8. Y es que por culpa del toque romántico de la profesión, muchos medios pagan usando cosas como “visibilidad” y “currículum”. Es curioso, porque si vas con visibilidad al kiosco, no te dejan ni oler los periódicos.

9. Dicho lo cual, los números premiados en la primitiva del jueves 22 de septiembre de 2004 son 4, 8, 15, 16, 23, 42.

10. No copies las notas de prensa tal cual. Esa no es forma de trabajar. Borra los adjetivos. Ahora sí, perfecto. Estás EDITANDO.

11. Los periodistas del corazón también son periodistas, igual que ese desgraciado que te inundó el piso y ahogó a tu periquito era un fontanero. Un fontanero regular, de los no muy buenos, pero fontanero, al fin y al cabo.

12. Todo el mundo tiene una opinión sobre cómo debería ser el periodismo. Yo suelo contraatacar dando mi opinión sobre el alto porcentaje de ingenieros (por ejemplo) que llegan vírgenes a los 30 años.

13. Decir que eres periodista sirve para ligar. Por desgracia, tú, Jaime Rubio, no sirves para ligar, como demuestra esa perilla.

14. Es importante que los demás medios estén haciendo lo mismo que tú. Incluso titulando con las mismas palabras, si es posible. Si por algún motivo has titulado diferente o has tratado el tema desde otro punto de vista, es que algo has hecho mal. Todos los medios de comunicación del país no pueden estar equivocados.

15. Escoge: puedes escribir sobre política y recibir presiones políticas, o escribir sobre cualquier otra cosa y recibir presiones de los anunciantes. También puedes escribir sobre economía, que te presione todo el mundo y que no te lea nadie.

16. Podría ser peor. Podrías trabajar en el departamento de comunicación de una empresa.

17. Incluso peor: en el departamento de comunicación de un partido político.

18. Te equivocarás a menudo, se darán cuenta dos, y le dirás a tu jefe que “ya se sabe cómo son los pirados de internet. Gente obesa y con mucho tiempo libre, que no tiene otra cosa que hacer que ir trolleando al personal. Deberíamos moderar los comentarios”.

19. Es perfectamente posible ir a una rueda de prensa de La Caixa, que te regalen una televisión y mantener la independencia.

20. ¡No tengo tiempo para oponerme al poder, estoy trabajando!

21. Si realmente quisieran que hablaras sobre lo que ocurre en el mundo, no te encerrarían en un zulo sin ventanas, que es lo que son la mayoría de redacciones.

22. Dona cinco euros de vez en cuando a la Wikipedia, anda, que poco es para las fusiladas que le metes.

23. En internet, lo que importa son las páginas vistas así que puedes usar ese titular con las palabras “tetas”, “sangre”, “Mariano Rajoy”, “cadáveres” y “Satán”. Ya habrá tiempo de contradecirte a ti mismo en la entradilla.

24. Las redes sociales son tu escaparate. Úsalas.

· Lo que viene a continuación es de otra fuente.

-- A's scanned maximum over arrangement j+1 equals B's O(1) candidate
lemma pv_mx_eq_cand (s0 : Int) (t : List Int) (j : Nat) (hj : j < t.length) :
    (PySem.List.max? (((PySem.List.pyRange 0 (PySem.List.len (pvCfg s0 t (j + 1)) - 1) 1).map
        (fun i => |PySem.List.pyGetD (pvCfg s0 t (j + 1)) i 0 - PySem.List.pyGetD (pvCfg s0 t (j + 1)) (i + 1) 0|))
      ++ [|PySem.List.pyGetD (pvCfg s0 t (j + 1)) (-1) 0 - PySem.List.pyGetD (pvCfg s0 t (j + 1)) 0 0|])
      (fun y => y)).getD 0 = pvCand s0 t j := by
  have hm : 0 < t.length := by omega
  have ht : t ≠ [] := List.ne_nil_of_length_pos hm
  have hlenc : (pvCfg s0 t (j + 1)).length = t.length + 1 := pv_length_pvCfg s0 t (j + 1)
  have hcne : pvCfg s0 t (j + 1) ≠ [] := List.ne_nil_of_length_pos (by omega)
  rw [pv_maximal_eq _ hcne, pv_max_eq_pvF _ (by simp)
    (by
      intro x hx
      rcases List.mem_append.mp hx with h | h
      · exact pvLd_nonneg _ x h
      · simp at h; rw [h]; exact abs_nonneg _)]
  -- the wrap-around difference of the arrangement
  have hwrap : |(pvCfg s0 t (j + 1)).getD ((pvCfg s0 t (j + 1)).length - 1) 0 -
      (pvCfg s0 t (j + 1)).getD 0 0| =
      |(if t.length < j + 1 then (0:Int) else if t.length = j + 1 then s0 else t[t.length - 1]'(by omega)) - t[0]| := by
    rw [hlenc]
    have e1 : (pvCfg s0 t (j + 1)).getD (t.length + 1 - 1) 0 =
        (pvCfg s0 t (j + 1))[t.length]'(by omega) := List.getD_eq_getElem _ _ (by omega)
    have e2 : (pvCfg s0 t (j + 1)).getD 0 0 = (pvCfg s0 t (j + 1))[0]'(by omega) :=
      List.getD_eq_getElem _ _ (by omega)
    rw [e1, e2, pv_getElem_pvCfg s0 t (j + 1) (by omega) t.length (by omega),
      pv_getElem_pvCfg s0 t (j + 1) (by omega) 0 (by omega)]
    rw [dif_neg (show ¬(t.length < j + 1) by omega), dif_pos (show 0 < j + 1 by omega),
      if_neg (show ¬(t.length < j + 1) by omega)]
    by_cases hc : t.length = j + 1
    · rw [dif_pos hc, if_pos hc]
    · rw [dif_neg hc, if_neg hc]
  by_cases hcase : j + 1 < t.length
  · -- the max is inserted strictly inside the rest
    have hu : t.take (j + 1) ≠ [] := List.ne_nil_of_length_pos (by simp; omega)
    have hv : t.drop (j + 1) ≠ [] := List.ne_nil_of_length_pos (by simp; omega)
    have hshape : pvCfg s0 t (j + 1) = t.take (j + 1) ++ (s0 :: t.drop (j + 1)) := rfl
    have hLd : pvLd (pvCfg s0 t (j + 1)) =
        (pvLd t).take j ++ |t[j]'(by omega) - s0| ::
          |s0 - t[j + 1]'(by omega)| :: (pvLd t).drop (j + 1) := by
      have hgl : (t.take (j + 1)).getLast hu = t[j]'(by omega) := by
        rw [List.getLast_eq_getElem]
        have hidx : (t.take (j + 1)).length - 1 = j := by simp; omega
        simp only [List.getElem_take, hidx]
      rw [hshape, pvLd_append _ _ hu (by simp), pvLd_cons _ _ hv, List.head_cons,
        pvLd_take, pvLd_drop, List.head_drop, hgl]
    rw [hLd, hwrap, if_neg (show ¬(t.length < j + 1) by omega),
      if_neg (show ¬(t.length = j + 1) by omega)]
    simp only [List.append_assoc, List.cons_append]
    -- both sides are maxima of the same four groups
    have hperm : ((pvLd t).take j ++ |t[j]'(by omega) - s0| ::
          |s0 - t[j + 1]'(by omega)| :: ((pvLd t).drop (j + 1) ++
          [|t[t.length - 1]'(by omega) - t[0]|])).Perm
        ((pvLd t).take j ++ (((pvLd t).drop (j + 1) ++ [|t[t.length - 1]'(by omega) - t[0]|]) ++
          [|t[j]'(by omega) - s0|, |s0 - t[j + 1]'(by omega)|])) := by
      apply List.Perm.append_left
      have := List.perm_append_comm
        (l₁ := [|t[j]'(by omega) - s0|, |s0 - t[j + 1]'(by omega)|])
        (l₂ := (pvLd t).drop (j + 1) ++ [|t[t.length - 1]'(by omega) - t[0]|])
      simpa using this
    rw [pvF_perm hperm, pvF_append, pvF_append]
    have hfour : pvF [|t[j]'(by omega) - s0|, |s0 - t[j + 1]'(by omega)|] =
        max |t[j]'(by omega) - s0| |s0 - t[j + 1]'(by omega)| := by
      simp only [pvF, List.foldl_cons, List.foldl_nil]
      have hz : max (0 : Int) |t[j]'(by omega) - s0| = |t[j]'(by omega) - s0| :=
        max_eq_right (abs_nonneg _)
      rw [hz]
    rw [hfour]
    -- now rewrite pvCand's pieces
    have hDL := pvDL_eq t ht
    have htk : (pvDL t).take j = (pvLd t).take j := by
      rw [hDL, List.take_append_of_le_length (by rw [pv_length_pvLd]; omega)]
    have hdr : (pvDL t).drop (j + 1) =
        (pvLd t).drop (j + 1) ++ [|t[t.length - 1]'(by omega) - t[0]|] := by
      rw [hDL, List.drop_append_of_le_length (by rw [pv_length_pvLd]; omega)]
      congr 2
      rw [List.getD_eq_getElem _ _ (by omega), List.getD_eq_getElem _ _ (by omega)]
    have hgj : t.getD j 0 = t[j]'(by omega) := List.getD_eq_getElem _ _ (by omega)
    have hmod : (j + 1) % t.length = j + 1 := Nat.mod_eq_of_lt hcase
    have hgj1 : t.getD ((j + 1) % t.length) 0 = t[j + 1]'(by omega) := by
      rw [hmod]; exact List.getD_eq_getElem _ _ (by omega)
    unfold pvCand
    rw [htk, hdr, hgj, hgj1]
    simp [max_assoc]
  · -- the max goes to the very end (j + 1 = t.length)
    have hj1 : j + 1 = t.length := by omega
    have hshape : pvCfg s0 t (j + 1) = t ++ [s0] := by
      simp [pvCfg, hj1]
    have hLd : pvLd (pvCfg s0 t (j + 1)) = pvLd t ++ [|t[t.length - 1]'(by omega) - s0|] := by
      rw [hshape, pvLd_append _ _ ht (by simp)]
      have : pvLd [s0] = [] := by simp [pvLd]
      rw [this, List.head_cons, List.getLast_eq_getElem]
    rw [hLd, hwrap, if_neg (show ¬(t.length < j + 1) by omega), if_pos hj1.symm]
    rw [pvF_append, pvF_append]
    have hDL := pvDL_eq t ht
    have htk : (pvDL t).take j = pvLd t := by
      rw [hDL, List.take_append_of_le_length (by rw [pv_length_pvLd]; omega)]
      apply List.take_of_length_le
      rw [pv_length_pvLd]; omega
    have hdr : (pvDL t).drop (j + 1) = [] := by
      apply List.drop_eq_nil_of_le
      simp [pvDL]; omega
    have hgj : t.getD j 0 = t[t.length - 1]'(by omega) := by
      rw [List.getD_eq_getElem _ _ (by omega)]
      congr 1; omega
    have hmod : (j + 1) % t.length = 0 := by rw [hj1, Nat.mod_self]
    have hgj1 : t.getD ((j + 1) % t.length) 0 = t[0] := by
      rw [hmod]; exact List.getD_eq_getElem _ _ (by omega)
    unfold pvCand
    rw [htk, hdr, hgj, hgj1]
    have h1 : pvF [|t[t.length - 1]'(by omega) - s0|] = |t[t.length - 1]'(by omega) - s0| := by
      simp only [pvF, List.foldl_cons, List.foldl_nil]
      exact max_eq_right (abs_nonneg _)
    have h2 : pvF [|s0 - t[0]|] = |s0 - t[0]| := by
      simp only [pvF, List.foldl_cons, List.foldl_nil]
      exact max_eq_right (abs_nonneg _)
    have h3 : pvF ([] : List Int) = 0 := rfl
    rw [h1, h2, h3, max_eq_left (pvF_nonneg _)]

25. Bien, ahora que ya podemos usar Twitter en el trabajo, necesitamos una excusa para Candy Crush. ¿Nos estamos documentando para un tema de… caramelos… que explotan…? ¿Caramelos terroristas? ¿Un ataque de caramelos? ¿Estamos atrapados en gelatina y necesitamos que un caramelo explote para liberarnos? Ya casi lo tengo.

26. Aprende mucho sobre un tema, especialízate en él y entra en el circuito de las conferencias. Te bastará con prepararte una sola charla y un power point con algún vídeo gracioso para no tener que volver a trabajar en tu vida.

27. Abre un blog y escribe los mismos textos aburridos que te encuentras en las columnas de opinión de cualquier periódico.

28. No, espera, nada de blogs: abre una web sobre chorradas ilustradas con gifs animados. Llámala Buzzfeed.

29. En serio, hazme caso. El futuro del periodismo es una página con fotos de gatitos.